A further aspect that has to be considered is a potential SM-reducing property of acitretin, which was observed in brain and liver tissue. SM levels have been reported to be decreased in AD brains, probably caused by the Aβ-induced activation of sphingomyelinases degrading SM to ceramide43,44. Interestingly, sphingomyelinase inhibitors are discussed to treat diseases associated with enhanced activity of acid sphingomyelinase, e.g. major depression and AD. Remarkably, acitretin treatment is reported to be associated with depression and suicidal ideation64–67, which might be explained by our finding that acitretin decreases SM level.
Beside these caveats, we also found beneficial properties of acitretin in respect to changes in lipid classes associated with AD. Notably, plasmalogens that have been found to be significantly reduced in post mortem brain samples and cerebrospinal fluid of AD patients68–70 showed an elevated level after acitretin treatment in brain and liver of transgenic animals. Besides being important structural lipids in cell membranes, plasmalogens are involved in many cellular processes such as membrane fusion and transport, cholesterol efflux, diffusion of signal-transduction molecules, membrane-bound enzyme activity and have antioxidant properties. In this context it has to be mentioned that the increase in plasmalogens upon acitretin treatment might have, beside their protective role against oxidative stress that is closely linked to AD, another beneficial aspect in respect to AD pathology. Plasmalogens have been found to decrease the activity of the membrane-tethered γ-secretase which is responsible for the release of Aβ in cell culture studies and in samples of human AD post mortem brains70.
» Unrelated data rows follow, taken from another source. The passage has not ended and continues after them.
-- pv_equiv track=rewrite | github.com/IdrisAdeyemi01/ECX-30_days_of_code | Intermediate/day5_intermediate.py | wedding_chow
-- ===== SOURCE A (Python) =====
-- def wedding_chow(chow):
--     '''
--     This fuction takes in a string representing supplies(as encoded by the problem statement and its known as chow.
--     It outputs a tuple that consist of two element.
--     1. an integer showing the max number of complete supplies
--     2. a string showing leftovers in an order specified in the problem statement (i.e rsmfd)
--     N.B: only lower cases of r,s,m,f and d are considered relevant in the string provided
--     '''
--     if not type(chow) is str:
--         raise TypeError('Only string inputs can be processed')
--     r = []
--     s = []
--     m = []
--     f = []
--     d = []
--     for i in chow:
--         if i == 'r':
--             r.append(i)
--         elif i == 's':
--             s.append(i)
--         elif i == 'm':
--             m.append(i)
--         elif i == 'f':
--             f.append(i)
--         elif i == 'd':
--             d.append(i)
--     lol = [r,s,m,f,d]
--     num = min([len(i) for i in lol])
--     p = num
--     while p>0:
--         for j in lol:
--             j.pop(p-1)
--         p -= 1
--
--     remainder = []
--     for i in lol:
--         #for k in range(len(lol)):
--         remainder += i
--     leftover = ''.join(remainder)
--     return num, leftover
-- ===== SOURCE B (Python) =====
-- from collections import Counter
--
--
-- def wedding_chow(chow):
--     if not type(chow) is str:
--         raise TypeError('Only string inputs can be processed')
--     counts = Counter(chow)
--     num = min(counts[c] for c in 'rsmfd')
--     leftover = ''.join(c * (counts[c] - num) for c in 'rsmfd')
--     return num, leftover
-- ===== Notes on version B (the rewrite author's own statement) =====
-- stated objective: simpler
-- what changed: Replaces the five per-letter lists, the descending-index pop loop and the concatenation loop with a single Counter pass: num is the min of the five counts and the leftover string is rebuilt arithmetically as c*(count-num) in rsmfd order.
import Mathlib
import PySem

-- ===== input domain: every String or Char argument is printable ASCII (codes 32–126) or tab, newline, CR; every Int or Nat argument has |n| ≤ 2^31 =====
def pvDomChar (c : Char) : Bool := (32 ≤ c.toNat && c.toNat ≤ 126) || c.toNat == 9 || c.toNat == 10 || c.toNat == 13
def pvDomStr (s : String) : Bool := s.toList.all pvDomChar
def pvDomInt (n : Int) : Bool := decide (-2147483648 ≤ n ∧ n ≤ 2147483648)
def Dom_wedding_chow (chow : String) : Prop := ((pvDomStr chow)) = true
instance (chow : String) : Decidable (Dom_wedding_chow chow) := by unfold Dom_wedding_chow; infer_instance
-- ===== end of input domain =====

-- B replaces A's five lists, pop loop and concatenation loop by one counting pass and
-- arithmetic reconstruction of the leftovers (objective: simpler).

-- ===== PORT A =====
-- the per-character dispatch into the five lists
def pvStepA (st : List Char × List Char × List Char × List Char × List Char) (i : Char) :
    List Char × List Char × List Char × List Char × List Char :=
  let (r, s, m, f, d) := st
  if i == 'r' then (r ++ [i], s, m, f, d)
  else if i == 's' then (r, s ++ [i], m, f, d)
  else if i == 'm' then (r, s, m ++ [i], f, d)
  else if i == 'f' then (r, s, m, f ++ [i], d)
  else if i == 'd' then (r, s, m, f, d ++ [i])
  else (r, s, m, f, d)

-- j.pop(p-1); inside A's loop the index is always in range, so the getD branch is unreachable
def pvPopAt (xs : List Char) (i : Nat) : List Char :=
  ((PySem.List.pop? xs (i : Int)).map (·.2)).getD xs

-- the 'while p > 0: for j in lol: j.pop(p-1); p -= 1' loop
def pvPopLoopA : Nat → List (List Char) → List (List Char)
  | 0, lol => lol
  | p + 1, lol => pvPopLoopA p (lol.map (fun j => pvPopAt j p))

def wedding_chow (chow : String) : Int × String :=
  let (r, s, m, f, d) := chow.toList.foldl pvStepA ([], [], [], [], [])
  let lol := [r, s, m, f, d]
  -- min([len(i) for i in lol]); lol has 5 elements so min never raises (getD unreachable)
  let num : Int := (PySem.List.min? (lol.map (fun i => (i.length : Int))) (fun x => x)).getD 0
  let lol2 := pvPopLoopA num.toNat lol
  let remainder := lol2.foldl (fun acc i => acc ++ i) ([] : List Char)
  (num, String.ofList remainder)

-- ===== PORT B =====
def wedding_chow_alt (chow : String) : Int × String :=
  let cs := chow.toList
  let cnt := fun c => cs.count c
  let num := min (cnt 'r') (min (cnt 's') (min (cnt 'm') (min (cnt 'f') (cnt 'd'))))
  let leftover := ("rsmfd".toList).flatMap (fun c => List.replicate (cnt c - num) c)
  ((num : Int), String.ofList leftover)

-- ===== PRECONDITION & SPEC =====
def Spec_wedding_chow (chow : String) (out : Int × String) : Prop := out = wedding_chow_alt chow
instance (chow : String) (out : Int × String) : Decidable (Spec_wedding_chow chow out) := by unfold Spec_wedding_chow; infer_instance

-- ===== CLAIM (what is proved, stated in full; the proofs are below) =====
def Claim_equal_wedding_chow : Prop := ∀ (chow : String), Dom_wedding_chow chow → Spec_wedding_chow chow (wedding_chow chow)

-- ===== LEMMAS AND PROOFS =====

lemma pvRepSnoc (n : Nat) (a : Char) : a :: List.replicate n a = List.replicate n a ++ [a] := by
  rw [← List.replicate_succ, List.replicate_succ']

-- A's filling loop appends exactly count-many copies of each letter
lemma pvFold_eq (cs : List Char) : ∀ r0 s0 m0 f0 d0,
    cs.foldl pvStepA (r0, s0, m0, f0, d0) =
      (r0 ++ List.replicate (cs.count 'r') 'r',
       s0 ++ List.replicate (cs.count 's') 's',
       m0 ++ List.replicate (cs.count 'm') 'm',
       f0 ++ List.replicate (cs.count 'f') 'f',
       d0 ++ List.replicate (cs.count 'd') 'd') := by
  induction cs with
  | nil => simp
  | cons i t ih =>
    intro r0 s0 m0 f0 d0
    simp only [List.foldl_cons, pvStepA]
    by_cases hr : i = 'r'
    · subst hr; simp [ih, List.replicate_succ', List.append_assoc, pvRepSnoc]
    · by_cases hs : i = 's'
      · subst hs; simp [ih, List.replicate_succ', List.append_assoc, pvRepSnoc]
      · by_cases hm : i = 'm'
        · subst hm; simp [ih, List.replicate_succ', List.append_assoc, pvRepSnoc]
        · by_cases hf : i = 'f'
          · subst hf; simp [ih, List.replicate_succ', List.append_assoc, pvRepSnoc]
          · by_cases hd : i = 'd'
            · subst hd; simp [ih, List.replicate_succ', List.append_assoc, pvRepSnoc]
            · simp [hr, hs, hm, hf, hd, ih]

lemma pvPopAt_replicate (k i : Nat) (a : Char) (h : i < k) :
    pvPopAt (List.replicate k a) i = List.replicate (k - 1) a := by
  unfold pvPopAt
  rw [PySem.List.pop?_natCast _ i (by simpa using h)]
  simp [List.eraseIdx_replicate]
  omega

lemma pvPopLoop_replicate : ∀ (p k1 k2 k3 k4 k5 : Nat),
    p ≤ k1 → p ≤ k2 → p ≤ k3 → p ≤ k4 → p ≤ k5 →
    pvPopLoopA p [List.replicate k1 'r', List.replicate k2 's', List.replicate k3 'm',
                  List.replicate k4 'f', List.replicate k5 'd'] =
      [List.replicate (k1 - p) 'r', List.replicate (k2 - p) 's', List.replicate (k3 - p) 'm',
       List.replicate (k4 - p) 'f', List.replicate (k5 - p) 'd'] := by
  intro p
  induction p with
  | zero => intro k1 k2 k3 k4 k5 _ _ _ _ _; simp [pvPopLoopA]
  | succ q ih =>
    intro k1 k2 k3 k4 k5 h1 h2 h3 h4 h5
    simp only [pvPopLoopA, List.map]
    rw [pvPopAt_replicate _ _ _ (by omega), pvPopAt_replicate _ _ _ (by omega),
        pvPopAt_replicate _ _ _ (by omega), pvPopAt_replicate _ _ _ (by omega),
        pvPopAt_replicate _ _ _ (by omega),
        ih (k1 - 1) (k2 - 1) (k3 - 1) (k4 - 1) (k5 - 1) (by omega) (by omega) (by omega)
          (by omega) (by omega)]
    have hsub : ∀ k : Nat, k - 1 - q = k - (q + 1) := fun k => by omega
    simp [hsub]

-- ===== VERDICT (by name: the statement is the Claim_ definition above) =====
theorem wedding_chow_spec : Claim_equal_wedding_chow := by
  intro chow _
  unfold Spec_wedding_chow wedding_chow wedding_chow_alt
  rw [pvFold_eq]
  set cs := chow.toList with hcs
  set cr := cs.count 'r'
  set c2 := cs.count 's'
  set c3 := cs.count 'm'
  set c4 := cs.count 'f'
  set c5 := cs.count 'd'
  simp only [List.nil_append, List.map, List.length_replicate, PySem.List.min?_id_cons,
    List.foldl, Option.getD_some]
  have hnum : min (min (min (min (cr : Int) (c2 : Int)) (c3 : Int)) (c4 : Int)) (c5 : Int) =
      ((min cr (min c2 (min c3 (min c4 c5))) : Nat) : Int) := by
    push_cast
    omega
  rw [hnum]
  set mn := min cr (min c2 (min c3 (min c4 c5))) with hmn
  rw [Int.toNat_natCast mn,
    pvPopLoop_replicate mn cr c2 c3 c4 c5 (by omega) (by omega) (by omega) (by omega) (by omega)]
  simp
  rfl
lemma bestStep_eq_stepS (al : List String) :
    pvBestStep (pvRankDict al) = pvStepS al := by
  funext best p
  rw [pvBestStep, pvStepS, get?_rankDict]

-- ---------- fold characterization ----------

lemma firstIdx_nonneg (x : String) (al : List String) (r : Int) (h : pvFirstIdx x al = some r) :
    0 ≤ r := by
  induction al generalizing r with
  | nil => simp [pvFirstIdx] at h
  | cons a t ih =>
      rw [pvFirstIdx] at h
      split at h
      · cases h; omega
      · cases hf : pvFirstIdx x t with
        | none => rw [hf] at h; simp at h
        | some r' => rw [hf] at h; simp at h; have := ih r' hf; omega

lemma scanRev_cons (p : String × String) (t : List (String × String)) (target : String) :
    pvScanRev (p :: t) target =
      match pvScanRev t target with
      | some v => some v
      | none => if PySem.Str.lower p.1 = target then some p.2 else none := by
  simp only [pvScanRev, List.reverse_cons, List.find?_append]
  cases h : t.reverse.find? (fun q => PySem.Str.lower q.1 == target) with
  | some q => simp
  | none =>
      simp only [Option.none_or, List.find?_singleton, Option.map_none]
      by_cases hx : PySem.Str.lower p.1 = target <;> simp [hx]

lemma scanRev_eq_none_iff (t : List (String × String)) (target : String) :
    pvScanRev t target = none ↔ ∀ p ∈ t, PySem.Str.lower p.1 ≠ target := by
  simp only [pvScanRev, Option.map_eq_none_iff, List.find?_eq_none, List.mem_reverse]
  constructor
  · intro h p hp heq; exact absurd (beq_iff_eq.mpr heq) (by simpa using h p hp)
  · intro h p hp; simpa using h p hp

-- if no item matches alias a, the fold over (a :: rest) is the shifted fold over rest
lemma fold_shift (a : String) (rest : List String) :
    ∀ (m : List (String × String)) (s : Option (Int × String)),
      (∀ p ∈ m, PySem.Str.lower p.1 ≠ PySem.Str.lower a) →
      m.foldl (pvStepS (a :: rest)) (s.map (fun q => (q.1 + 1, q.2))) =
        (m.foldl (pvStepS rest) s).map (fun q => (q.1 + 1, q.2)) := by
  intro m
  induction m with
  | nil => intro s _; simp
  | cons p t ih =>
      intro s hm
      have hpa : PySem.Str.lower p.1 ≠ PySem.Str.lower a := hm p (by simp)
      have ht : ∀ q ∈ t, PySem.Str.lower q.1 ≠ PySem.Str.lower a :=
        fun q hq => hm q (by simp [hq])
      simp only [List.foldl_cons]
      have hstep : pvStepS (a :: rest) (s.map (fun q => (q.1 + 1, q.2))) p =
          (pvStepS rest s p).map (fun q => (q.1 + 1, q.2)) := by
        simp only [pvStepS, pvFirstIdx, if_neg (Ne.symm hpa)]
        cases hf : pvFirstIdx (PySem.Str.lower p.1) rest with
        | none => simp
        | some r =>
            cases s with
            | none => simp
            | some q =>
                simp only [Option.map_some]
                split_ifs with h1 h2 h2 <;> first | (exfalso; omega) | simp
      rw [hstep, ih (pvStepS rest s p) ht]

-- a state of rank 0 absorbs items that do not match alias a
lemma fold_zero_stable (a : String) (rest : List String) (v : String) :
    ∀ (t : List (String × String)),
      (∀ p ∈ t, PySem.Str.lower p.1 ≠ PySem.Str.lower a) →
      t.foldl (pvStepS (a :: rest)) (some (0, v)) = some (0, v) := by
  intro t
  induction t with
  | nil => intro _; rfl
  | cons p t ih =>
      intro h
      have hpa : PySem.Str.lower p.1 ≠ PySem.Str.lower a := h p (by simp)
      have hstep : pvStepS (a :: rest) (some ((0 : Int), v)) p = some (0, v) := by
        simp only [pvStepS, pvFirstIdx, if_neg (Ne.symm hpa)]
        cases hf : pvFirstIdx (PySem.Str.lower p.1) rest with
        | none => rfl
        | some r =>
            have := firstIdx_nonneg _ _ _ hf
            simp only [Option.map_some]
            rw [if_neg (by omega)]
      simp only [List.foldl_cons, hstep]
      exact ih (fun q hq => h q (by simp [hq]))

-- if some item matches alias a, the fold ends at rank 0 with the last matching value
lemma fold_zero_wins (a : String) (rest : List String) :
    ∀ (m : List (String × String)) (v : String) (s : Option (Int × String)),
      (∀ br bv, s = some (br, bv) → 0 ≤ br) →
      pvScanRev m (PySem.Str.lower a) = some v →
      m.foldl (pvStepS (a :: rest)) s = some (0, v) := by
  intro m
  induction m with
  | nil => intro v s _ hscan; simp [pvScanRev] at hscan
  | cons p t ih =>
      intro v s hs hscan
      rw [scanRev_cons] at hscan
      simp only [List.foldl_cons]
      cases hscan_t : pvScanRev t (PySem.Str.lower a) with
      | some w =>
          rw [hscan_t] at hscan
          simp only at hscan
          injection hscan with hw
          subst hw
          apply ih w (pvStepS (a :: rest) s p) _ hscan_t
          intro br bv hsp
          rw [pvStepS] at hsp
          cases hf : pvFirstIdx (PySem.Str.lower p.1) (a :: rest) with
          | none => rw [hf] at hsp; exact hs br bv hsp
          | some r =>
              have hr := firstIdx_nonneg _ _ _ hf
              rw [hf] at hsp
              cases s with
              | none => simp at hsp; omega
              | some q =>
                  simp only at hsp
                  split at hsp <;> (cases hsp; first | omega | exact hs q.1 q.2 rfl)
      | none =>
          rw [hscan_t] at hscan
          simp only at hscan
          have hmatch : PySem.Str.lower p.1 = PySem.Str.lower a := by
            by_contra hne; rw [if_neg hne] at hscan; cases hscan
          rw [if_pos hmatch] at hscan
          have hv : v = p.2 := by cases hscan; rfl
          subst hv
          have hstep : pvStepS (a :: rest) s p = some (0, p.2) := by
            simp only [pvStepS, pvFirstIdx, if_pos hmatch.symm]
            cases s with
            | none => rfl
            | some q =>
                have := hs q.1 q.2 (by simp)
                simp only
                rw [if_pos (by omega)]
          rw [hstep]
          exact fold_zero_stable a rest p.2 t ((scanRev_eq_none_iff t _).mp hscan_t)

lemma fold_empty_aliases : ∀ (m : List (String × String)),
    m.foldl (pvStepS []) none = none := by
  intro m
  induction m with
  | nil => rfl
  | cons p t ih => simpa [List.foldl_cons, pvStepS, pvFirstIdx] using ih

lemma foldB_eq_refLoop (al : List String) (m : List (String × String)) :
    (m.foldl (pvStepS al) none).map (·.2) = pvRefLoop m al := by
  induction al generalizing m with
  | nil => rw [fold_empty_aliases]; rfl
  | cons a rest ih =>
      rw [pvRefLoop]
      cases hscan : pvScanRev m (PySem.Str.lower a) with
      | some v => rw [fold_zero_wins a rest m v none (by intro _ _ h; cases h) hscan]; rfl
      | none =>
          have hnone : ∀ p ∈ m, PySem.Str.lower p.1 ≠ PySem.Str.lower a :=
            (scanRev_eq_none_iff m _).mp hscan
          have := fold_shift a rest m none hnone
          simp only [Option.map_none] at this
          rw [this, ← ih m]
          cases m.foldl (pvStepS rest) none <;> rfl

-- ===== VERDICT (by name: the statement is the Claim_ definition above) =====
theorem get_by_alias_spec : Claim_equal_get_by_alias := by
  intro mapping aliases _
  show get_by_alias mapping aliases = get_by_alias_alt mapping aliases
  rw [get_by_alias, get_by_alias_alt, bestStep_eq_stepS, loopA_eq_refLoop, foldB_eq_refLoop]
-- ===== VERDICT =====
theorem group_by_tiers_py_spec : Claim_equal_group_by_tiers_py := by
  intro l _
  show group_by_tiers_py l = group_by_tiers_py_alt l
  rw [show group_by_tiers_py_alt l
        = (List.foldl pvStepB PySem.Dict.empty
            (PySem.List.sorted l (fun kv => pvTierB kv.2))).items from rfl,
    show group_by_tiers_py l
        = (let tiers := l.foldl
            (fun (t : List String × List String × List String × List String) p =>
              if p.2 ≤ 1 then (t.1 ++ [p.1], t.2.1, t.2.2.1, t.2.2.2)
              else if p.2 = 2 then (t.1, t.2.1 ++ [p.1], t.2.2.1, t.2.2.2)
              else if p.2 = 3 then (t.1, t.2.1, t.2.2.1 ++ [p.1], t.2.2.2)
              else (t.1, t.2.1, t.2.2.1, t.2.2.2 ++ [p.1]))
            ([], [], [], [])
          ([("tier_1", tiers.1), ("tier_2", tiers.2.1),
            ("tier_3", tiers.2.2.1), ("tier_4", tiers.2.2.2)] : List (String × List String)).filter
            (fun kv => !kv.2.isEmpty)) from rfl]
  simp only []
  rw [sorted_by_tier,
    show l.filter (fun p => pvTierB p.2 = 1) ++ l.filter (fun p => pvTierB p.2 = 2)
        ++ l.filter (fun p => pvTierB p.2 = 3) ++ l.filter (fun p => pvTierB p.2 = 4)
      = List.flatMap (fun b => b.2)
          [("tier_1", l.filter (fun p => pvTierB p.2 = 1)),
           ("tier_2", l.filter (fun p => pvTierB p.2 = 2)),
           ("tier_3", l.filter (fun p => pvTierB p.2 = 3)),
           ("tier_4", l.filter (fun p => pvTierB p.2 = 4))] by simp [List.flatMap_cons]]
  rw [stepB_chain _ PySem.Dict.empty
    (by
      intro b hb p hp
      simp only [List.mem_cons, List.not_mem_nil, or_false] at hb
      rcases hb with h | h | h | h <;> subst h <;>
        simp only [List.mem_filter, decide_eq_true_eq] at hp <;>
        · unfold pvTname; rw [hp.2]; rfl)
    (by intro b _ q hq; simp [PySem.Dict.empty] at hq)
    (by simp)]
  rw [group_by_tiers_loop]
  by_cases h1 : l.filter (fun p => pvTierB p.2 = 1) = [] <;>
    by_cases h2 : l.filter (fun p => pvTierB p.2 = 2) = [] <;>
      by_cases h3 : l.filter (fun p => pvTierB p.2 = 3) = [] <;>
        by_cases h4 : l.filter (fun p => pvTierB p.2 = 4) = [] <;>
          simp [PySem.Dict.empty, h1, h2, h3, h4]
Regarding lyso-PC species, we found that most of the analyzed lyso-PC species tended to decrease in brain and liver tissue upon acitretin treatment. As lyso-PC species have been reported to be decreased24,71–73 in AD brain one might assume that acitretin aggravates this effect on lyso-PC. On the other hand activity of phospholipase A2, an enzyme highly expressed in different brain regions, is increased in AD, per se leading to elevated lyso-PC. However, it has to be noticed that the mean effect of acitretin on lyso-PC species was not significant, indicating the need to address this aspect of acitretin on lyso-PC changes in further, particularly human studies to exactly clarify these effects. Analyzing the lyso-PC species normalized to total lyso-PC content in brain after acitretin treatment we observed lyso-PC C24:0, C26:0, C28:0 and C28:1 to be elevated. These lyso-PC species have been found to be significantly reduced in frontal cortices of AD patients24, indicating that acitretin treatment could eventually compensate this decline in brains of AD affected individuals.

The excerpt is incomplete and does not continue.